MANILA, FILPINA (voa-islam.com) - Sisa-sisa kelompok jihadis Filipina yang membantu melakukan pengambilalihan kota Marawi selama lima bulan oleh pejuang pro-Islamic State (IS) pada tahun 2017 telah berkumpul kembali di bawah seorang pemimpin baru, seorang pejabat senior militer di wilayah tersebut mengatakan pada hari Jum'at (16/10/2020).

Faharudin Hadji Satar (alias Abu Bakar) adalah komandan de facto kelompok Maute, kata Kolonel Jose Maria Cuerpo, komandan Brigade Infantri 103 Angkatan Darat.

“Satar belum dianugerahi gelar amir tetapi semua jihadis di Lanao del Sur sudah mengakui dia sebagai pemimpin mereka,” kata Cuerpo kepada BeritaBenar saat Filipina bersiap untuk menandai ulang tahun ketiga berakhirnya pengepungan Marawi pada 23 Oktober.

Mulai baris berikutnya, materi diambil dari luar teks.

theorem pvAssign_eq (order : List String) (nd : order.Nodup) (w : PySem.Dict String Int)
    (pq : List (Int × Int × String)) (sd : PySem.Dict String String)
    (st : List (String × String)) (inv : pvInv order w pq) :
    ∃ pq', pvAssignB w pq sd st = ((pvAssignA w sd st).1, pq', (pvAssignA w sd st).2) ∧
      pvInv order (pvAssignA w sd st).1 pq' := by
  by_cases hord : order = []
  · subst hord
    have hpq : pq = [] := by
      cases pq with
      | nil => rfl
      | cons e t =>
        obtain ⟨k, hk, _⟩ := inv.2.2.1 e (List.mem_cons_self ..)
        exact absurd hk (by simp)
    subst hpq
    have hmin : PySem.List.min? w.keys (fun k => w.getD k 0) = none := by
      rw [inv.1]
      rfl
    have hA : pvAssignA w sd st = (w, st) := by
      unfold pvAssignA
      rw [hmin]
    refine ⟨[], ?_, ?_⟩
    · rw [hA]
      rfl
    · rw [hA]
      exact inv
  · obtain ⟨k, hk, t, hmin, hpop, htp, htsub, ht3⟩ := pvSelect_eq order nd w pq inv hord
    have hminw : PySem.List.min? w.keys (fun x => w.getD x 0) = some order[k] := by
      rw [inv.1]
      exact hmin
    have hA : pvAssignA w sd st
        = (pvBumpA w order[k], (sd.insert "assigned_agent" order[k]).items) := by
      unfold pvAssignA
      rw [hminw]
    have hB : pvAssignB w pq sd st
        = (pvBump w order[k], pvPqAdd t (w.getD order[k] 0 + 1) (k : Int) order[k],
           (sd.insert "assigned_agent" order[k]).items) := by
      unfold pvAssignB
      rw [hpop]
    refine ⟨pvPqAdd t (w.getD order[k] 0 + 1) (k : Int) order[k], ?_, ?_⟩
    · rw [hA, hB]
      rfl
    · rw [hA]
      exact pvInv_add order nd w k hk t inv.1 htp
        (fun e he => inv.2.2.1 e (htsub e he)) ht3

theorem pvEnum_map_snd {α : Type} (xs : List α) (s : Int) :
    (PySem.List.enumerate xs s).map (·.2) = xs := by
  induction xs generalizing s with
  | nil => simp [PySem.List.enumerate]
  | cons x t ih => simp [PySem.List.enumerate, ih]

-- rank = {a: i for i, a in enumerate(order)}
theorem pvRank_items (order : List String) (nd : order.Nodup) :
    ((PySem.List.enumerate order 0).foldl (fun d p => d.insert p.2 p.1)
      PySem.Dict.empty).items = (PySem.List.enumerate order 0).map (fun p => (p.2, p.1)) := by
  rw [PySem.Dict.items_foldl_insert_fresh (PySem.List.enumerate order 0)
    (fun p => p.2) (fun p => p.1) PySem.Dict.empty
    (fun a _ => PySem.Dict.contains_empty _)
    (by rw [pvEnum_map_snd]; exact nd)]
  simp [PySem.Dict.empty]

Ini adalah pertama kalinya angkatan bersenjata Filipina secara terbuka mengungkapkan nama orang yang mengambil kendali kelompok Maute setelah Owaida Marohombsar (alias Abu Dzar) terbunuh bersama empat anak buahnya dalam bentrokan dengan pasukan di dekat kota. Tubaran, di provinsi Lanao del Sur pada 14 Maret 2019.

Marohombsar, seorang ulama, diduga menjadi salah satu perencana utama pengepungan Marawi, ibu kota Lanao del Sur.

Dia menjabat sebagai letnan untuk sepupunya, Abdullah dan Omarkhayyam Maute, saudara laki-laki yang merencanakan dan membantu memimpin serangan yang dimulai pada 23 Mei 2017 di bawah arahan keseluruhan Isnilon Hapilon, yang saat itu adalah pemimpin Negara Islam (IS) di Filipina.

Hapilon dan Maute bersaudara gugur setelah berbulan-bulan pertempuran sengit, tetapi Marohombsar meloloskan diri, nemun kemudia tewas dalam bentrokan dengan pasukan Filipina.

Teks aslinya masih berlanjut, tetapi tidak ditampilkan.